From f62d7f3e857a63e38976aef7135e6cae825d2401 Mon Sep 17 00:00:00 2001
From: Andrew Kern <adkern@uoregon.edu>
Date: Tue, 16 Dec 2025 20:06:31 -0800
Subject: [PATCH 2/7] Enable SIMD path for 2D spatial interaction kernels
 (except Fixed)

Modify FillSparseVectorForReceiverStrengths() to use the two-pass
distance-then-transform path for most kernel types in 2D, enabling
SIMD optimizations for Exponential and Normal kernels. The Fixed
kernel retains the original single-pass special-case path since it
doesn't benefit from SIMD (just assigns a constant).

Benchmarks show 22% overall speedup at high neighbor counts (~2200),
with Exponential and Normal kernels seeing 38-42% improvement.
---
 core/interaction_type.cpp | 25 ++++++++++++++++++++-----
 1 file changed, 20 insertions(+), 5 deletions(-)

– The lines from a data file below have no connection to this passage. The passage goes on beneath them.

-- pv_equiv track=rewrite | github.com/otonashi-labs/vanity-selector | selector_v2/vanity_selector_v2.py | generate_random_string
-- ===== SOURCE A (Python) =====
-- def lcg_rand(seed, process_seed):
--     seed = int(seed)
--     seed = (seed * process_seed * 6364136223846793005 + 1) & 0xffffffffffffffff  # 64-bit modulus
--     return seed
--
-- def rand_mod(seed, process_seed, mod):
--     seed = lcg_rand(seed, process_seed)
--     return seed % mod, seed
--
-- def generate_random_string(gid, string_len, process_seed):
--     seed = gid
--     random_string = ''
--     charset = "0123456789ABCDEFGHIJKLMNOPQRSTUVWXYZabcdefghijklmnopqrstuvwxyz"
--     for _ in range(string_len):
--         rand_num, seed = rand_mod(seed, process_seed, 62)
--         random_string += charset[rand_num]
--     return random_string
-- ===== SOURCE B (Python) =====
-- def generate_random_string(gid, string_len, process_seed):
--     charset = "0123456789ABCDEFGHIJKLMNOPQRSTUVWXYZabcdefghijklmnopqrstuvwxyz"
--     M = 1 << 64
--     a = (process_seed * 6364136223846793005) % M
--
--     def affine_pow(n):
--         # binary exponentiation of the affine step x -> (a*x + 1) % M: jump n steps at once
--         A, B = 1, 0
--         pA, pB = a, 1
--         while n:
--             if n % 2 == 1:
--                 A, B = (pA * A) % M, (pA * B + pB) % M
--             pA, pB = (pA * pA) % M, (pA * pB + pB) % M
--             n //= 2
--         return A, B
--
--     def gen(s, n):
--         # divide and conquer: left half from s, right half from the jumped-ahead seed
--         if n <= 0:
--             return ''
--         if n == 1:
--             return charset[((a * s + 1) % M) % 62]
--         h = n // 2
--         A, B = affine_pow(h)
--         return gen(s, h) + gen((A * s + B) % M, n - h)
--
--     return gen(gid % M, string_len)
-- ===== Notes on version B (the rewrite author's own statement) =====
-- stated objective: alternative
-- what changed: Replaces A's sequential per-character LCG loop with divide-and-conquer: binary exponentiation of the affine step map (LCG jump-ahead) computes the midpoint seed, and the two halves of the string are generated recursively and concatenated.
import Mathlib
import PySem

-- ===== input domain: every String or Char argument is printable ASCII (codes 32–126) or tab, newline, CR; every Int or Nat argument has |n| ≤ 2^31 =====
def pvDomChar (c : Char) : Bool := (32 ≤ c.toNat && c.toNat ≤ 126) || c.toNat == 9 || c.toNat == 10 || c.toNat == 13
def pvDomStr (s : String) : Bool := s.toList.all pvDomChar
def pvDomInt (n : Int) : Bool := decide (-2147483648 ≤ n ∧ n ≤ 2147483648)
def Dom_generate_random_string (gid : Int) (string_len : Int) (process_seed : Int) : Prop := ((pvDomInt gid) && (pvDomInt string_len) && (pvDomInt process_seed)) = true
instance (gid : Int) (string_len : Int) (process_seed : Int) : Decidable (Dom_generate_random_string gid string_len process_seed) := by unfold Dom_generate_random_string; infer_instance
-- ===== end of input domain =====

-- B replaces A's sequential per-character LCG loop by divide-and-conquer: binary exponentiation
-- of the affine step map jumps the seed to the midpoint, and each half is generated recursively.


-- ===== PORT A =====
-- seed = (seed * process_seed * 6364136223846793005 + 1) & 0xffffffffffffffff
def lcg_rand (seed : Int) (process_seed : Int) : Int :=
  PySem.Int.band (seed * process_seed * 6364136223846793005 + 1) 18446744073709551615

def rand_mod (seed : Int) (process_seed : Int) (m : Int) : Int × Int :=
  let seed' := lcg_rand seed process_seed
  (PySem.Int.mod seed' m, seed')

-- charset[rand_num]: rand_num = seed % 62 is always in [0, 62) = range of the 62-char charset, so the default is never used
def generate_random_string (gid : Int) (string_len : Int) (process_seed : Int) : String :=
  let charset := "0123456789ABCDEFGHIJKLMNOPQRSTUVWXYZabcdefghijklmnopqrstuvwxyz".toList
  let st := (PySem.List.pyRange 0 string_len 1).foldl
    (fun (st : Int × List Char) _ =>
      let rs := rand_mod st.1 process_seed 62
      (rs.2, st.2 ++ [PySem.List.pyGetD charset rs.1 ' ']))
    (gid, [])
  String.mk st.2

-- ===== PORT B =====
-- M = 1 << 64
def grsM : Int := 18446744073709551616

-- affine_pow of Source B: binary exponentiation of the affine map x -> (a*x+1) % M.
-- Source B only ever calls it with n >= 1 (python's `while n:` would diverge for n < 0);
-- the `n ≤ 0` guard merely totalizes the port.
def grsAffinePow (A : Int) (B : Int) (pA : Int) (pB : Int) (n : Int) : Int × Int :=
  if h : n ≤ 0 then (A, B)
  else
    let A' := if PySem.Int.mod n 2 = 1 then PySem.Int.mod (pA * A) grsM else A
    let B' := if PySem.Int.mod n 2 = 1 then PySem.Int.mod (pA * B + pB) grsM else B
    grsAffinePow A' B' (PySem.Int.mod (pA * pA) grsM) (PySem.Int.mod (pA * pB + pB) grsM)
      (PySem.Int.floordiv n 2)
termination_by n.toNat
decreasing_by
  rw [PySem.Int.floordiv_eq_ediv_of_pos (by omega)]
  omega

-- gen of Source B: charset[t % 62] is always in range, so the default is never used
def grsGen (a : Int) (charset : List Char) (s : Int) (n : Int) : List Char :=
  if h0 : n ≤ 0 then []
  else if h1 : n = 1 then
    [PySem.List.pyGetD charset (PySem.Int.mod (PySem.Int.mod (a * s + 1) grsM) 62) ' ']
  else
    let hlf := PySem.Int.floordiv n 2
    let P := grsAffinePow 1 0 a 1 hlf
    grsGen a charset s hlf ++ grsGen a charset (PySem.Int.mod (P.1 * s + P.2) grsM) (n - hlf)
termination_by n.toNat
decreasing_by
  · rw [PySem.Int.floordiv_eq_ediv_of_pos (by omega)]; omega
  · rw [PySem.Int.floordiv_eq_ediv_of_pos (by omega)]; omega

def generate_random_string_alt (gid : Int) (string_len : Int) (process_seed : Int) : String :=
  let charset := "0123456789ABCDEFGHIJKLMNOPQRSTUVWXYZabcdefghijklmnopqrstuvwxyz".toList
  let a := PySem.Int.mod (process_seed * 6364136223846793005) grsM
  String.mk (grsGen a charset (PySem.Int.mod gid grsM) string_len)

-- ===== PRECONDITION & SPEC =====
def Spec_generate_random_string (gid : Int) (string_len : Int) (process_seed : Int) (out : String) : Prop := out = generate_random_string_alt gid string_len process_seed
instance (gid : Int) (string_len : Int) (process_seed : Int) (out : String) : Decidable (Spec_generate_random_string gid string_len process_seed out) := by unfold Spec_generate_random_string; infer_instance

-- ===== CLAIM (what is proved, stated in full; the proofs are below) =====
def Claim_equal_generate_random_string : Prop := ∀ (gid : Int) (string_len : Int) (process_seed : Int), Dom_generate_random_string gid string_len process_seed → Spec_generate_random_string gid string_len process_seed (generate_random_string gid string_len process_seed)

-- ===== LEMMAS AND PROOFS =====

-- the one-step LCG update, as a plain emod
def grsF (a : Int) (s : Int) : Int := (a * s + 1) % grsM

-- the seed chain: the n seeds the LCG emits starting from s
def grsChainE (a : Int) (s : Int) : Nat → List Int
  | 0 => []
  | k + 1 => grsF a s :: grsChainE a (grsF a s) k

def grsCharF (cs : List Char) (t : Int) : Char := PySem.List.pyGetD cs (PySem.Int.mod t 62) ' '

-- Python's `x & 0xffffffffffffffff` is `x % 2**64`
theorem grs_band_mask (a : Int) : PySem.Int.band a 18446744073709551615 = a % grsM := by
  unfold grsM PySem.Int.band
  by_cases h : 0 ≤ a
  · rw [if_pos h]
    have h1 : a.toNat &&& (18446744073709551615:Int).toNat = a.toNat % 2^64 := by
      simpa using Nat.and_two_pow_sub_one_eq_mod a.toNat 64
    rw [h1]
    have h2 : ((a.toNat % 2^64 : Nat) : Int) = (a.toNat : Int) % 2^64 := by push_cast; ring_nf
    omega
  · rw [if_neg h]
    have h1 : (18446744073709551615:Int).toNat &&& (-a-1).toNat = (-a-1).toNat % 2^64 := by
      have := Nat.and_two_pow_sub_one_eq_mod (-a-1).toNat 64
      rw [Nat.and_comm] at this
      simpa using this
    rw [h1]
    have h2 : (((-a-1).toNat % 2^64 : Nat) : Int) = ((-a-1).toNat : Int) % 2^64 := by push_cast; ring_nf
    have h3 : ((-a-1).toNat : Int) = -a-1 := by omega
    have hb1 : 0 ≤ (-a-1) % (2^64:Int) := Int.emod_nonneg _ (by norm_num)
    have hb2 : (-a-1) % (2^64:Int) < 2^64 := Int.emod_lt_of_pos _ (by norm_num)
    have hb3 : 0 ≤ a % (2^64:Int) := Int.emod_nonneg _ (by norm_num)
    have hb4 : a % (2^64:Int) < 2^64 := Int.emod_lt_of_pos _ (by norm_num)
    omega

theorem grs_modM (x : Int) : PySem.Int.mod x grsM = x % grsM :=
  PySem.Int.mod_eq_emod_of_pos (by unfold grsM; norm_num)

-- mod-absorption toolkit
theorem grs_absorb_left (x y z : Int) : ((x % grsM) * y + z) % grsM = (x * y + z) % grsM := by
  have h : x % grsM ≡ x [ZMOD grsM] := Int.emod_emod_of_dvd x dvd_rfl
  exact (h.mul_right y).add_right z

theorem grs_absorb_mid (x y z : Int) : (x * (y % grsM) + z) % grsM = (x * y + z) % grsM := by
  have h : y % grsM ≡ y [ZMOD grsM] := Int.emod_emod_of_dvd y dvd_rfl
  exact (h.mul_left x).add_right z

theorem grs_absorb_add (x z : Int) : (x + z % grsM) % grsM = (x + z) % grsM := by
  have h : z % grsM ≡ z [ZMOD grsM] := Int.emod_emod_of_dvd z dvd_rfl
  exact h.add_left x

-- A's loop, run over any index list, appends exactly the characters of the seed chain
theorem grs_loop (p : Int) (cs : List Char) (l : List Int) :
    ∀ (s : Int) (acc : List Char),
    (l.foldl (fun (st : Int × List Char) _ =>
        let rs := rand_mod st.1 p 62
        (rs.2, st.2 ++ [PySem.List.pyGetD cs rs.1 ' '])) (s, acc)).2
      = acc ++ (grsChainE ((p * 6364136223846793005) % grsM) s l.length).map (grsCharF cs) := by
  induction l with
  | nil => intro s acc; simp [grsChainE]
  | cons x xs ih =>
    intro s acc
    rw [List.foldl_cons]
    dsimp only
    rw [ih]
    have hstep : lcg_rand s p = grsF ((p * 6364136223846793005) % grsM) s := by
      unfold lcg_rand grsF
      rw [grs_band_mask, grs_absorb_left]
      ring_nf
    simp [grsChainE, rand_mod, hstep, grsCharF]

theorem grs_len (n : Int) : (PySem.List.pyRange 0 n 1).length = n.toNat := by
  rw [PySem.List.length_pyRange_one]; omega

-- squaring an affine map (mod M) is applying it twice
theorem grs_square (pA pB t : Int) :
    ((pA * pA) % grsM * t + (pA * pB + pB) % grsM) % grsM
      = (pA * ((pA * t + pB) % grsM) + pB) % grsM := by
  rw [grs_absorb_mid, grs_absorb_left, grs_absorb_add]
  ring_nf

theorem grs_iterate_double (pA pB : Int) (m : Nat) (t : Int) :
    (fun u => ((pA * pA) % grsM * u + (pA * pB + pB) % grsM) % grsM)^[m] t
      = (fun u => (pA * u + pB) % grsM)^[2 * m] t := by
  induction m generalizing t with
  | zero => rfl
  | succ k ih =>
    rw [Function.iterate_succ_apply, ih, grs_square]
    have : 2 * (k + 1) = (2 * k) + 1 + 1 := by omega
    rw [this, Function.iterate_succ_apply, Function.iterate_succ_apply]

-- affine_pow computes the n-fold iterate of the pending map applied after the accumulated map
theorem grs_affinePow_spec : ∀ (k : Nat) (n : Int), n.toNat = k → 0 ≤ n →
    ∀ (A B pA pB s : Int),
    ((grsAffinePow A B pA pB n).1 * s + (grsAffinePow A B pA pB n).2) % grsM
      = (fun u => (pA * u + pB) % grsM)^[n.toNat] ((A * s + B) % grsM) := by
  intro k
  induction k using Nat.strong_induction_on with
  | _ k ih =>
    intro n hk hn A B pA pB s
    unfold grsAffinePow
    by_cases h0 : n ≤ 0
    · rw [dif_pos h0]
      have : n = 0 := le_antisymm h0 hn
      subst this
      simp
    · rw [dif_neg h0]
      have hmod : PySem.Int.mod n 2 = n % 2 := PySem.Int.mod_eq_emod_of_pos (by omega)
      have hdiv : PySem.Int.floordiv n 2 = n / 2 := PySem.Int.floordiv_eq_ediv_of_pos (by omega)
      dsimp only
      rw [hmod, hdiv]
      have hlt : (n / 2).toNat < k := by omega
      have ihh := ih _ hlt (n / 2) rfl (by omega)
      by_cases hodd : n % 2 = 1
      · rw [if_pos hodd, if_pos hodd, ihh]
        simp only [grs_modM]
        rw [grs_iterate_double]
        have harg : ((pA * A) % grsM * s + (pA * B + pB) % grsM) % grsM
            = (pA * ((A * s + B) % grsM) + pB) % grsM := by
          rw [grs_absorb_mid, grs_absorb_left, grs_absorb_add]; ring_nf
        rw [harg, ← Function.iterate_succ_apply]
        congr 1
        omega
      · rw [if_neg hodd, if_neg hodd, ihh]
        simp only [grs_modM]
        rw [grs_iterate_double]
        have : 2 * (n / 2).toNat = n.toNat := by omega
        rw [this]

-- the chain splits at any midpoint, the right part starting from the iterated seed
theorem grs_chain_append (a : Int) (m : Nat) : ∀ (kk : Nat) (s : Int),
    grsChainE a s (m + kk) = grsChainE a s m ++ grsChainE a ((grsF a)^[m] s) kk := by
  induction m with
  | zero => intro kk s; simp [grsChainE]
  | succ j ih =>
    intro kk s
    have : j + 1 + kk = (j + kk) + 1 := by omega
    rw [this]
    show grsF a s :: grsChainE a (grsF a s) (j + kk) = _
    rw [ih kk (grsF a s)]
    simp [grsChainE, Function.iterate_succ_apply]

theorem grs_f_mod (a s : Int) : grsF a (s % grsM) = grsF a s := by
  unfold grsF
  rw [grs_absorb_mid]

theorem grs_iter_f_mod (a : Int) (m : Nat) (hm : 1 ≤ m) (s : Int) :
    (grsF a)^[m] (s % grsM) = (grsF a)^[m] s := by
  obtain ⟨j, rfl⟩ : ∃ j, m = j + 1 := ⟨m - 1, by omega⟩
  rw [Function.iterate_succ_apply, Function.iterate_succ_apply, grs_f_mod]

-- gen produces exactly the characters of the seed chain
theorem grs_gen_spec (a : Int) (cs : List Char) : ∀ (k : Nat) (n : Int), n.toNat = k →
    ∀ (s : Int), grsGen a cs s n = (grsChainE a s n.toNat).map (grsCharF cs) := by
  intro k
  induction k using Nat.strong_induction_on with
  | _ k ih =>
    intro n hk s
    unfold grsGen
    by_cases h0 : n ≤ 0
    · rw [dif_pos h0]
      have : n.toNat = 0 := by omega
      rw [this]; simp [grsChainE]
    · rw [dif_neg h0]
      by_cases h1 : n = 1
      · rw [dif_pos h1]
        subst h1
        show _ = (grsChainE a s 1).map (grsCharF cs)
        simp [grsChainE, grsCharF, grsF, grs_modM]
      · rw [dif_neg h1]
        have hdiv : PySem.Int.floordiv n 2 = n / 2 := PySem.Int.floordiv_eq_ediv_of_pos (by omega)
        dsimp only
        rw [hdiv]
        have hh1 : 1 ≤ n / 2 := by omega
        have hlt1 : (n / 2).toNat < k := by omega
        have hlt2 : (n - n / 2).toNat < k := by omega
        rw [ih _ hlt1 (n / 2) rfl s, ih _ hlt2 (n - n / 2) rfl]
        have hjump : PySem.Int.mod ((grsAffinePow 1 0 a 1 (n / 2)).1 * s + (grsAffinePow 1 0 a 1 (n / 2)).2) grsM
            = (grsF a)^[(n / 2).toNat] s := by
          rw [grs_modM]
          have := grs_affinePow_spec (n / 2).toNat (n / 2) rfl (by omega) 1 0 a 1 s
          rw [this]
          have hfn : (fun u => (a * u + 1) % grsM) = grsF a := by funext u; rfl
          rw [hfn]
          have : (1 * s + 0) % grsM = s % grsM := by ring_nf
          rw [this, grs_iter_f_mod a _ (by omega) s]
        rw [hjump]
        have hsplit : n.toNat = (n / 2).toNat + (n - n / 2).toNat := by omega
        rw [hsplit, grs_chain_append, List.map_append]

-- the chain from gid % M equals the chain from gid
theorem grs_chain_mod (a gid : Int) (m : Nat) :
    grsChainE a (gid % grsM) m = grsChainE a gid m := by
  cases m with
  | zero => rfl
  | succ j => simp [grsChainE, grs_f_mod]

-- ===== VERDICT (by name: the statement is the Claim_ definition above) =====
theorem generate_random_string_spec : Claim_equal_generate_random_string := by
  intro gid string_len process_seed _
  unfold Spec_generate_random_string generate_random_string generate_random_string_alt
  dsimp only
  rw [grs_loop process_seed _ (PySem.List.pyRange 0 string_len 1) gid [], grs_len]
  rw [grs_gen_spec _ _ string_len.toNat string_len rfl, grs_modM, grs_modM, grs_chain_mod]
  simp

diff --git a/core/interaction_type.cpp b/core/interaction_type.cpp
index 1433e12c..8215c700 100755
--- a/core/interaction_type.cpp
+++ b/core/interaction_type.cpp
@@ -2847,12 +2847,26 @@ void InteractionType::FillSparseVectorForReceiverStrengths(SparseVector *sv, Ind
 		// Figure out what index in the exerter subpopulation, if any, needs to be excluded so self-interaction is zero
 		slim_popsize_t excluded_index = (exerter_subpop == receiver->subpopulation_) ? receiver->index_ : -1;
 		
-		// We special-case some builds directly to strength values here, for efficiency,
-		// with no callbacks and spatiality "xy".
+		// We special-case Fixed kernel builds directly to strength values here, for efficiency,
+		// with no callbacks and spatiality "xy". Other kernels use the two-pass path below
+		// which enables SIMD optimizations for Exponential and Normal kernels.
+		// ADK 12/16/2025: changed to only use special-case path for Fixed kernel
+		if ((interaction_callbacks.size() == 0) && (spatiality_ == 2) && (if_type_ == SpatialKernelType::kFixed))
+		{
+			sv->SetDataType(SparseVectorDataType::kStrengths);
+			BuildSV_Strengths_f_2(kd_root, receiver_position, excluded_index, sv, 0);
+			sv->Finished();
+			return;
+		}
+
+		// ADK 12/16/2025: The original switch below handled all kernel types in the special-case
+		// single-pass path. Now only Fixed uses the special path above; other kernels fall
+		// through to the two-pass distance-then-transform path, enabling SIMD optimizations.
+#if 0
 		if ((interaction_callbacks.size() == 0) && (spatiality_ == 2))
 		{
 			sv->SetDataType(SparseVectorDataType::kStrengths);
-			
+
 			switch (if_type_)
 			{
 				case SpatialKernelType::kFixed:			BuildSV_Strengths_f_2(kd_root, receiver_position, excluded_index, sv, 0); break;
@@ -2864,11 +2878,12 @@ void InteractionType::FillSparseVectorForReceiverStrengths(SparseVector *sv, Ind
 				default:
 					EIDOS_TERMINATION << "ERROR (InteractionType::FillSparseVectorForReceiverStrengths): (internal error) unoptimized SpatialKernelType value." << EidosTerminate();
 			}
-			
+
 			sv->Finished();
 			return;
 		}
-		
+#endif
+
 		// Set up to build distances first; this is an internal implementation detail, so we require the sparse vector set up for strengths above
 		sv->SetDataType(SparseVectorDataType::kDistances);
 		

From 9bbd5fad5ece9bfe8a598eb7ca567e1fb89f45d1 Mon Sep 17 00:00:00 2001
From: Andrew Kern <adkern@uoregon.edu>
Date: Tue, 16 Dec 2025 20:21:16 -0800
Subject: [PATCH 3/7] Add SIMD acceleration for Student's T spatial interaction
 kernel

Add SLEEF pow() function support (Sleef_powf8_u10avx2 for AVX2,
Sleef_powf4_u10advsimd for NEON) and implement tdist_kernel_float32()
to vectorize the Student's T distribution kernel calculation.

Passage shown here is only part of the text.